» **Exercise aim**
Only a number is expected in reply: the number of lines below that include the word "inclusive".

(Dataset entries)
-- pv_equiv track=rewrite | github.com/benquick123/code-profiling | code/batch-2/vse-naloge-brez-testov/DN7-M-239.py | varen_premik
-- ===== SOURCE A (Python) =====
-- def varen_premik(x0, y0, x1, y1, mine):
--     if abs(x0-x1)!=0:
--         if x1>x0:
--             for a in range(x0,x1+1):
--                 if (a,y0)in mine:
--                     return False
--         else:
--             for a in range(x1,x0+1):
--                 if (a,y0)in mine:
--                     return False
--     else:
--         if y1>y0:
--             for a in range(y0,y1+1):
--                 if (x0,a)in mine:
--                     return False
--         else:
--             for a in range(y1,y0+1):
--                 if (x0,a)in mine:
--                     return False
--     return True
-- ===== SOURCE B (Python) =====
-- def varen_premik(x0, y0, x1, y1, mine):
--     if x0 != x1:
--         lo, hi = min(x0, x1), max(x0, x1)
--         return not any(my == y0 and lo <= mx <= hi for (mx, my) in mine)
--     lo, hi = min(y0, y1), max(y0, y1)
--     return not any(mx == x0 and lo <= my <= hi for (mx, my) in mine)
-- ===== Notes on version B (the rewrite author's own statement) =====
-- stated objective: faster
-- what changed: B scans the mine list once with an inclusive bounds test instead of enumerating every integer point of the path and doing a membership scan per point (preserving A's quirk that a diagonal move only checks the horizontal line at y0).
import Mathlib
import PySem

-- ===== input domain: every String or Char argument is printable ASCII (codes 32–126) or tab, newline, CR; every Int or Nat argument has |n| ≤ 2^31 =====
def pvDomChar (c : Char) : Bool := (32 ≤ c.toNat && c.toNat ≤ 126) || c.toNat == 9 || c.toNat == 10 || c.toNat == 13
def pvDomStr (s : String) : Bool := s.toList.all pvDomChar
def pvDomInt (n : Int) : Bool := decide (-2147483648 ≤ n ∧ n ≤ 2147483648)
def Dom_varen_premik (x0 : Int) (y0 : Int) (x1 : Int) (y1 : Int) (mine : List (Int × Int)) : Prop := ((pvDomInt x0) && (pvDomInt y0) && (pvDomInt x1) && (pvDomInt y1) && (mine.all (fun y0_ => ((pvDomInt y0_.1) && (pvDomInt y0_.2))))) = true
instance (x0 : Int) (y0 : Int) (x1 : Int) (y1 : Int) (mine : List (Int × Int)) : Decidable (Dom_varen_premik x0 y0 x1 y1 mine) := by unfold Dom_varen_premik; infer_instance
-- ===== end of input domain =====

-- B replaces A's walk over every integer point of the path (with a membership scan per
-- point) by a single pass over the mine list with an inclusive bounds test; same values.

-- ===== PORT A =====
-- A's 'for a in range(lo, hi): if (a,y0) in mine: return False' loops:
-- an early-return-False loop is exactly 'not any' over the same range.
def varen_premik (x0 : Int) (y0 : Int) (x1 : Int) (y1 : Int) (mine : List (Int × Int)) : Bool :=
  if |x0 - x1| ≠ 0 then
    if x1 > x0 then
      !(PySem.List.pyRange x0 (x1 + 1) 1).any (fun a => mine.contains (a, y0))
    else
      !(PySem.List.pyRange x1 (x0 + 1) 1).any (fun a => mine.contains (a, y0))
  else
    if y1 > y0 then
      !(PySem.List.pyRange y0 (y1 + 1) 1).any (fun a => mine.contains (x0, a))
    else
      !(PySem.List.pyRange y1 (y0 + 1) 1).any (fun a => mine.contains (x0, a))

-- ===== PORT B =====
def varen_premik_alt (x0 : Int) (y0 : Int) (x1 : Int) (y1 : Int) (mine : List (Int × Int)) : Bool :=
  if x0 ≠ x1 then
    !(mine.any (fun p => p.2 == y0 && (decide (min x0 x1 ≤ p.1) && decide (p.1 ≤ max x0 x1))))
  else
    !(mine.any (fun p => p.1 == x0 && (decide (min y0 y1 ≤ p.2) && decide (p.2 ≤ max y0 y1))))

-- ===== PRECONDITION & SPEC =====
def Spec_varen_premik (x0 : Int) (y0 : Int) (x1 : Int) (y1 : Int) (mine : List (Int × Int)) (out : Bool) : Prop := out = varen_premik_alt x0 y0 x1 y1 mine
instance (x0 : Int) (y0 : Int) (x1 : Int) (y1 : Int) (mine : List (Int × Int)) (out : Bool) : Decidable (Spec_varen_premik x0 y0 x1 y1 mine out) := by unfold Spec_varen_premik; infer_instance

-- ===== CLAIM (what is proved, stated in full; the proofs are below) =====
def Claim_equal_varen_premik : Prop := ∀ (x0 : Int) (y0 : Int) (x1 : Int) (y1 : Int) (mine : List (Int × Int)), Dom_varen_premik x0 y0 x1 y1 mine → Spec_varen_premik x0 y0 x1 y1 mine (varen_premik x0 y0 x1 y1 mine)

-- ===== LEMMAS AND PROOFS =====

-- the path-side 'any' over an inclusive range equals the mine-side 'any' with bounds,
-- horizontal version (first coordinate ranges)
theorem pv_any_range_fst (lo hi y0 : Int) (mine : List (Int × Int)) :
    ((PySem.List.pyRange lo (hi + 1) 1).any (fun a => mine.contains (a, y0))) =
      (mine.any (fun p => p.2 == y0 && (decide (lo ≤ p.1) && decide (p.1 ≤ hi)))) := by
  rw [Bool.eq_iff_iff]
  simp only [List.any_eq_true, PySem.List.mem_pyRange_one, List.contains_iff_mem,
    Bool.and_eq_true, beq_iff_eq, decide_eq_true_eq]
  constructor
  · rintro ⟨a, ⟨h1, h2⟩, hm⟩
    exact ⟨(a, y0), hm, rfl, h1, by omega⟩
  · rintro ⟨⟨px, py⟩, hm, h0, h1, h2⟩
    exact ⟨px, ⟨h1, by omega⟩, h0 ▸ hm⟩

-- vertical version (second coordinate ranges)
theorem pv_any_range_snd (lo hi x0 : Int) (mine : List (Int × Int)) :
    ((PySem.List.pyRange lo (hi + 1) 1).any (fun a => mine.contains (x0, a))) =
      (mine.any (fun p => p.1 == x0 && (decide (lo ≤ p.2) && decide (p.2 ≤ hi)))) := by
  rw [Bool.eq_iff_iff]
  simp only [List.any_eq_true, PySem.List.mem_pyRange_one, List.contains_iff_mem,
    Bool.and_eq_true, beq_iff_eq, decide_eq_true_eq]
  constructor
  · rintro ⟨a, ⟨h1, h2⟩, hm⟩
    exact ⟨(x0, a), hm, rfl, h1, by omega⟩
  · rintro ⟨⟨px, py⟩, hm, h0, h1, h2⟩
    exact ⟨py, ⟨h1, by omega⟩, h0 ▸ hm⟩

-- ===== VERDICT (by name: the statement is the Claim_ definition above) =====
theorem varen_premik_spec : Claim_equal_varen_premik := by
  intro x0 y0 x1 y1 mine _
  show varen_premik x0 y0 x1 y1 mine = varen_premik_alt x0 y0 x1 y1 mine
  unfold varen_premik varen_premik_alt
  by_cases hx : x0 = x1
  · subst hx
    rw [if_neg (c := |x0 - x0| ≠ 0) (by simp), if_neg (c := x0 ≠ x0) (by simp)]
    by_cases hy : y1 > y0
    · rw [if_pos hy, pv_any_range_snd]
      have h1 : min y0 y1 = y0 := by omega
      have h2 : max y0 y1 = y1 := by omega
      rw [h1, h2]
    · rw [if_neg hy, pv_any_range_snd]
      have h1 : min y0 y1 = y1 := by omega
      have h2 : max y0 y1 = y0 := by omega
      rw [h1, h2]
  · rw [if_pos (by simpa [abs_eq_zero, sub_eq_zero] using hx), if_pos hx]
    by_cases hgt : x1 > x0
    · rw [if_pos hgt, pv_any_range_fst]
      have h1 : min x0 x1 = x0 := by omega
      have h2 : max x0 x1 = x1 := by omega
      rw [h1, h2]
    · rw [if_neg hgt, pv_any_range_fst]
      have h1 : min x0 x1 = x1 := by omega
      have h2 : max x0 x1 = x0 := by omega
      rw [h1, h2]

» **Task output**
3